Karen Lee Batten, co-host of the BCCMA awards Sunday, was presented with two accolades.

Beverly Still never met most of the country music artists who helped honour both her and her granddaughter, Karen Lee Batten, last night.

But that didn’t quell the applause from almost 800 guests as it echoed through the Molson Canadian Theatre (formerly the Red Robinson Theatre) at the Hard Rock Casino Sunday night.

The roar was almost as much for Still – who died Thursday doing what she loved, listening to music – as it was for Batten, who was unexpectedly called up on stage to be receive the B.C. Country Music Association’s president’s citation.

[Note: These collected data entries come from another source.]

-- pv_equiv track=rewrite | github.com/jsenellart/reproduced_papers | ObliQ/cvar-vqe/lib/Gen_vqe_lib/helpers/qwc.py | extract_measurement_bases
-- ===== SOURCE A (Python) =====
-- def extract_measurement_bases(group_data):
--     """
--     Extract a suitable measurement base from the provided group data.
--
--     Parameters:
--     - group_data (list of tuples): List containing tuples where the second element is a string of operators.
--
--     Returns:
--     - str: Measurement base string.
--     """
--     num_qubits = len(group_data[0][1])
--     measurement_base = ''
--
--     for i in range(num_qubits):
--         # Collect all operators at position i
--         operators_at_i = [term[1][i] for term in group_data]
--
--         # Check for a common non-identity operator
--         non_identity_operators = set(operators_at_i) - {'I'}
--         if len(non_identity_operators) == 1:
--             # There is a single non-identity operator common to all terms
--             measurement_base += non_identity_operators.pop()
--         else:
--             # Default to 'Z' if there's no common non-identity operator or multiple different ones
--             measurement_base += 'Z'
--
--     return measurement_base
-- ===== SOURCE B (Python) =====
-- _CONFLICT = object()  # two different non-'I' operators seen at this position
--
--
-- def _upd(a, c):
--     """Fold one operator char into a position accumulator.
--
--     a is None (only 'I' seen so far), a single operator char, or _CONFLICT."""
--     if c == 'I':
--         return a
--     if a is None:
--         return c
--     if isinstance(a, str) and a != c:
--         return _CONFLICT
--     return a
--
--
-- def extract_measurement_bases(group_data):
--     """One pass over the terms maintaining a per-qubit accumulator,
--     instead of re-scanning every term and building a set for each qubit."""
--     num_qubits = len(group_data[0][1])
--     acc = [None] * num_qubits
--     for term in group_data:
--         ops = term[1]
--         acc = [_upd(a, ops[i]) for i, a in enumerate(acc)]
--     return ''.join(a if isinstance(a, str) else 'Z' for a in acc)
-- ===== Notes on version B (the rewrite author's own statement) =====
-- stated objective: alternative
-- what changed: Instead of scanning all terms and building a set of operators for every qubit position, B makes one pass over the terms, folding each term's operators into a per-position accumulator (identity-so-far / unique operator / conflict) and rendering the accumulators at the end.
import Mathlib
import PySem

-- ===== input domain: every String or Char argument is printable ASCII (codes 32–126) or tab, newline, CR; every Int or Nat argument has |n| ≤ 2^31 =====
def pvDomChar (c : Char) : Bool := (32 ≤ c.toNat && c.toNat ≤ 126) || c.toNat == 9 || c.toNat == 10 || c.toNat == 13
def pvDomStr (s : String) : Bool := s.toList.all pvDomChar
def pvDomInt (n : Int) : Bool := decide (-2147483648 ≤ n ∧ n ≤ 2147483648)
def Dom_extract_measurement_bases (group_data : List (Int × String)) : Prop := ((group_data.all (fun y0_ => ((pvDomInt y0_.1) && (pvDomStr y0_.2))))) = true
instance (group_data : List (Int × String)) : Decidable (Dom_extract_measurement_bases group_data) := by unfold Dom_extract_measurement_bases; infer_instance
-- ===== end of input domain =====

-- B makes one pass over the terms with per-qubit accumulators instead of building a set per qubit; same cost, different decomposition.


-- ===== PORT A =====
-- Literal port of A: for each qubit position, collect the operators of all terms,
-- remove 'I' as a set difference, and append the unique survivor (else 'Z').
-- group_data[0] / term[1][i] raise IndexError in Python; the PySem primitives return
-- none there and those inputs are excluded by Pre_ (the .getD sentinels are never read
-- inside Pre_). set.pop() on a set known to have exactly one element is that element,
-- ported as .headD — exact here.
def extract_measurement_bases (group_data : List (Int × String)) : String :=
  let num_qubits : Int := PySem.Str.len ((PySem.List.pyGet? group_data 0).getD (0, "")).2
  let base : List Char :=
    (PySem.List.pyRange 0 num_qubits 1).foldl (fun measurement_base i =>
      let operators_at_i : List Char :=
        group_data.map (fun term => (PySem.Str.pyGet? term.2 i).getD ' ')
      let non_identity_operators : PySem.Set Char :=
        PySem.Set.diff (PySem.Set.ofList operators_at_i) (PySem.Set.ofList ['I'])
      if PySem.Set.len non_identity_operators == 1 then
        measurement_base ++ [non_identity_operators.headD ' ']
      else
        measurement_base ++ ['Z']) []
  String.ofList base

-- ===== PORT B =====
-- Per-position accumulator: none = only 'I' seen, some (some c) = unique non-'I' c,
-- some none = conflict (two different non-'I' operators).
def pvUpd (a : Option (Option Char)) (c : Char) : Option (Option Char) :=
  if c = 'I' then a
  else
    match a with
    | none => some (some c)
    | some (some c') => if c' = c then some (some c') else some none
    | some none => some none

def pvRender : Option (Option Char) → Char
  | some (some c) => c
  | _ => 'Z'

-- Literal port of B: one fold over the terms, each term updating every position's
-- accumulator (enumerate, as Source B does); render at the end. Same .getD sentinel
-- convention as port A on inputs Pre_ excludes.
def extract_measurement_bases_alt (group_data : List (Int × String)) : String :=
  let num_qubits : Nat := ((PySem.List.pyGet? group_data 0).getD (0, "")).2.toList.length
  let acc0 : List (Option (Option Char)) := List.replicate num_qubits none
  let acc := group_data.foldl (fun acc term =>
    (PySem.List.enumerate acc).map
      (fun p => pvUpd p.2 ((PySem.Str.pyGet? term.2 p.1).getD ' '))) acc0
  String.ofList (acc.map pvRender)

-- ===== PRECONDITION & SPEC =====
-- Pre_ excludes exactly the inputs where Python A raises IndexError: the empty list
-- (group_data[0]) and lists whose later terms are shorter than the first (term[1][i]).
def Pre_extract_measurement_bases (group_data : List (Int × String)) : Prop :=
  group_data ≠ [] ∧
  ∀ t ∈ group_data, (group_data.headD (0, "")).2.toList.length ≤ t.2.toList.length
instance (group_data : List (Int × String)) : Decidable (Pre_extract_measurement_bases group_data) := by unfold Pre_extract_measurement_bases; infer_instance
def pvWitness_extract_measurement_bases : (List (Int × String)) := [(1, "XI"), (-1, "XZ")]
def Spec_extract_measurement_bases (group_data : List (Int × String)) (out : String) : Prop := out = extract_measurement_bases_alt group_data
instance (group_data : List (Int × String)) (out : String) : Decidable (Spec_extract_measurement_bases group_data out) := by unfold Spec_extract_measurement_bases; infer_instance

-- ===== CLAIM (what is proved, stated in full; the proofs are below) =====
def Claim_equal_extract_measurement_bases : Prop := ∀ (group_data : List (Int × String)), Dom_extract_measurement_bases group_data → Pre_extract_measurement_bases group_data → Spec_extract_measurement_bases group_data (extract_measurement_bases group_data)

-- ===== LEMMAS AND PROOFS =====

-- The B-state determined by the list of distinct non-'I' operators seen so far.
def pvStateOf : List Char → Option (Option Char)
  | [] => none
  | [c] => some (some c)
  | _ :: _ :: _ => some none

lemma pvStateOf_long (l : List Char) (h : 2 ≤ l.length) : pvStateOf l = some none := by
  match l with
  | [] => simp at h
  | [_] => simp at h
  | _ :: _ :: _ => rfl

lemma pvUpd_add (seen : List Char) (c : Char) (hc : c ≠ 'I') :
    pvUpd (pvStateOf seen) c = pvStateOf (PySem.Set.add seen c) := by
  match seen with
  | [] => simp [pvUpd, pvStateOf, PySem.Set.add, PySem.Set.contains, hc]
  | [c'] =>
    by_cases h : c' = c
    · simp [pvUpd, pvStateOf, PySem.Set.add, PySem.Set.contains, hc, h]
    · simp [pvUpd, pvStateOf, PySem.Set.add, PySem.Set.contains, hc, h,
        Ne.symm h]
  | c1 :: c2 :: rest =>
    have h2 : 2 ≤ (PySem.Set.add (c1 :: c2 :: rest) c).length := by
      unfold PySem.Set.add; split <;> simp
    rw [pvStateOf_long _ h2]
    simp [pvUpd, pvStateOf, hc]

lemma contains_filter_notI (s : List Char) (c : Char) (hc : c ≠ 'I') :
    (s.filter (fun x => !(x == 'I'))).contains c = s.contains c := by
  induction s with
  | nil => rfl
  | cons a s ih =>
    by_cases h : a = 'I'
    · subst h
      simp [hc]
    · simp [h, hc]

-- Invariant: folding ops through pvUpd from the state of `s` lands in the state of
-- pythonic set accumulation of ops into s, everything seen through the non-'I' filter.
lemma pvUpd_inv (ops : List Char) :
    ∀ s : List Char,
      ops.foldl pvUpd (pvStateOf (s.filter (fun x => !(x == 'I'))))
        = pvStateOf ((ops.foldl PySem.Set.add s).filter (fun x => !(x == 'I'))) := by
  induction ops with
  | nil => intro s; rfl
  | cons c ops ih =>
    intro s
    by_cases hc : c = 'I'
    · subst hc
      have h1 : pvUpd (pvStateOf (s.filter (fun x => !(x == 'I')))) 'I'
          = pvStateOf (s.filter (fun x => !(x == 'I'))) := by
        simp [pvUpd]
      have h2 : (PySem.Set.add s 'I').filter (fun x => !(x == 'I'))
          = s.filter (fun x => !(x == 'I')) := by
        unfold PySem.Set.add
        split
        · rfl
        · simp
      have := ih (PySem.Set.add s 'I')
      rw [h2] at this
      simpa [h1] using this
    · have hadd : (PySem.Set.add s c).filter (fun x => !(x == 'I'))
          = PySem.Set.add (s.filter (fun x => !(x == 'I'))) c := by
        unfold PySem.Set.add
        rw [PySem.Set.contains, PySem.Set.contains, contains_filter_notI s c hc]
        split
        · rfl
        · simp [List.filter_append, hc]
      have := ih (PySem.Set.add s c)
      simp only [List.foldl_cons]
      rw [pvUpd_add _ _ hc, ← hadd, this]

lemma diff_singletonI (s : List Char) :
    PySem.Set.diff s (PySem.Set.ofList ['I']) = s.filter (fun x => !(x == 'I')) := by
  have h : PySem.Set.ofList ['I'] = ['I'] := rfl
  rw [h]
  unfold PySem.Set.diff
  congr 1
  funext x
  by_cases hx : x = 'I' <;> simp [PySem.Set.contains, hx]

-- Per-column equality: A's set computation and B's accumulator agree on any column.
lemma col_eq (ops : List Char) :
    (if PySem.Set.len
          (PySem.Set.diff (PySem.Set.ofList ops) (PySem.Set.ofList ['I'])) == 1
      then (PySem.Set.diff (PySem.Set.ofList ops)
              (PySem.Set.ofList ['I'])).headD ' '
      else 'Z')
      = pvRender (ops.foldl pvUpd none) := by
  have hfold : ops.foldl pvUpd none
      = pvStateOf ((PySem.Set.ofList ops).filter (fun x => !(x == 'I'))) := by
    have := pvUpd_inv ops []
    simpa [pvStateOf, PySem.Set.ofList, PySem.Set.empty] using this
  rw [hfold, diff_singletonI]
  rcases h : (PySem.Set.ofList ops).filter (fun x => !(x == 'I')) with _ | ⟨c, _ | ⟨c', d⟩⟩
  · simp [PySem.Set.len, pvStateOf, pvRender]
  · simp [PySem.Set.len, pvStateOf, pvRender]
  · simp [PySem.Set.len, pvStateOf, pvRender]
    omega

-- enumerate of a mapped enumerate keeps the indices.
lemma enum_map_enum {β γ : Type} (g : Int × β → γ) :
    ∀ (xs : List β) (s : Int),
      PySem.List.enumerate ((PySem.List.enumerate xs s).map g) s
        = (PySem.List.enumerate xs s).map (fun p => (p.1, g p)) := by
  intro xs
  induction xs with
  | nil => intro s; rfl
  | cons x xs ih =>
    intro s
    simp [PySem.List.enumerate_cons, ih (s + 1)]

-- Loop transposition: B's term-major fold equals, at each position, a column fold.
lemma foldl_transpose (terms : List (Int × String)) :
    ∀ acc : List (Option (Option Char)),
      terms.foldl (fun acc term =>
          (PySem.List.enumerate acc).map
            (fun p => pvUpd p.2 ((PySem.Str.pyGet? term.2 p.1).getD ' '))) acc
        = (PySem.List.enumerate acc).map
            (fun p => (terms.map
                (fun t => (PySem.Str.pyGet? t.2 p.1).getD ' ')).foldl pvUpd p.2) := by
  induction terms with
  | nil =>
    intro acc
    simp [PySem.List.map_snd_enumerate]
  | cons t ts ih =>
    intro acc
    simp only [List.foldl_cons]
    rw [ih, enum_map_enum]
    simp [List.map_map, Function.comp]

lemma enumerate_replicate {β : Type} (a : β) :
    ∀ (n : Nat) (s : Int),
      PySem.List.enumerate (List.replicate n a) s
        = (PySem.List.pyRange s (s + n)).map (fun i => (i, a)) := by
  intro n
  induction n with
  | zero =>
    intro s
    rw [List.replicate_zero, show ((s + (0 : Nat) : Int)) = s by simp,
      PySem.List.pyRange_one_eq_nil le_rfl]
    rfl
  | succ n ih =>
    intro s
    have hcons : PySem.List.pyRange s (s + (n + 1 : Nat))
        = s :: PySem.List.pyRange (s + 1) ((s + 1) + n) := by
      rw [PySem.List.pyRange_one_cons (by push_cast; omega)]
      congr 1
      push_cast
      ring
    rw [List.replicate_succ, PySem.List.enumerate_cons, ih (s + 1), hcons]
    simp

lemma pv_append_ite {P : Prop} [Decidable P] (mb : List Char) (c d : Char) :
    (if P then mb ++ [c] else mb ++ [d]) = mb ++ [if P then c else d] := by
  split <;> rfl

-- ===== VERDICT (by name: the statement is the Claim_ definition above) =====
set_option maxHeartbeats 1000000 in
theorem extract_measurement_bases_spec : Claim_equal_extract_measurement_bases := by
  intro group_data _hDom _hPre
  unfold Spec_extract_measurement_bases
  unfold extract_measurement_bases extract_measurement_bases_alt
  set g0 := (PySem.List.pyGet? group_data 0).getD (0, "") with hg0
  -- A side: turn the appending fold into a map over the range
  have hsplit :
      (fun (measurement_base : List Char) (i : Int) =>
        let operators_at_i : List Char :=
          group_data.map (fun term => (PySem.Str.pyGet? term.2 i).getD ' ')
        let non_identity_operators : PySem.Set Char :=
          PySem.Set.diff (PySem.Set.ofList operators_at_i) (PySem.Set.ofList ['I'])
        if PySem.Set.len non_identity_operators == 1 then
          measurement_base ++ [non_identity_operators.headD ' ']
        else
          measurement_base ++ ['Z'])
      = (fun measurement_base i => measurement_base ++
          [if PySem.Set.len
              (PySem.Set.diff
                (PySem.Set.ofList
                  (group_data.map (fun term => (PySem.Str.pyGet? term.2 i).getD ' ')))
                (PySem.Set.ofList ['I'])) == 1
            then (PySem.Set.diff
                (PySem.Set.ofList
                  (group_data.map (fun term => (PySem.Str.pyGet? term.2 i).getD ' ')))
                (PySem.Set.ofList ['I'])).headD ' '
            else 'Z']) := by
    funext mb i
    exact pv_append_ite _ _ _
  simp only [hsplit, PySem.List.foldl_append_singleton_eq_map, List.nil_append,
    foldl_transpose, enumerate_replicate, List.map_map]
  simp only [PySem.Str.len_eq, zero_add]
  refine congrArg String.ofList (List.map_congr_left fun i _ => ?_)
  simp only [Function.comp_apply]
  exact col_eq _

Dumbfounded and almost speechless receiving the award, the Langley singer could only think to celebrate its receipt with her grandma, who had always been such an inspiration and support to her.

“She was one of the most beautiful, extraordinary people in the world who just loved everyone,” said Batten, who was also co-hosted the evening’s awards ceremony with Wendell Ferguson.

This award was presented by BCCMA president Linda Corscadden, who before divulging the winner’s name listed off a number of her traits.

“Beautiful soul, inside and out… The first person to always step up to the plate, ask what I need, offers to help, and jumps on board with every event… Not only a multi-award winner and amazing talented artist, but a great sounding board as well,” Corscadden said.

Not having eaten anything all day – in part due to being busy, and part due to nerves of taking on the co-host job at the awards for the first time – Batten admitted she was downstairs in her green room nibbling on some cheese and crackers when she was suddenly and unexpectedly ordered back up to the stage immediately.

She panicked, fearing she’s forgotten something important in the itinerary, and almost ran back up to the main floor event, only to be standing stage right when Corscadden announced the special award’s winner.

“I don’t know what to say… Thank you so, so much,” Batten said, choking back tears and quickly admiring her glass award. “This really means a lot to me.”

She first joined the industry in 2003, after winning the Talent on Tape competition, was a contender in inaugural Canadian Idol in 2004, released her first CD in 2005, and hasn’t looked back.

“This organization means the world to me,” Batten said. “I’ll forever hold you guys near and dear to my heart.”

In addition to the president’s citation, Batten was also recipient of the female vocalist of the year award – again.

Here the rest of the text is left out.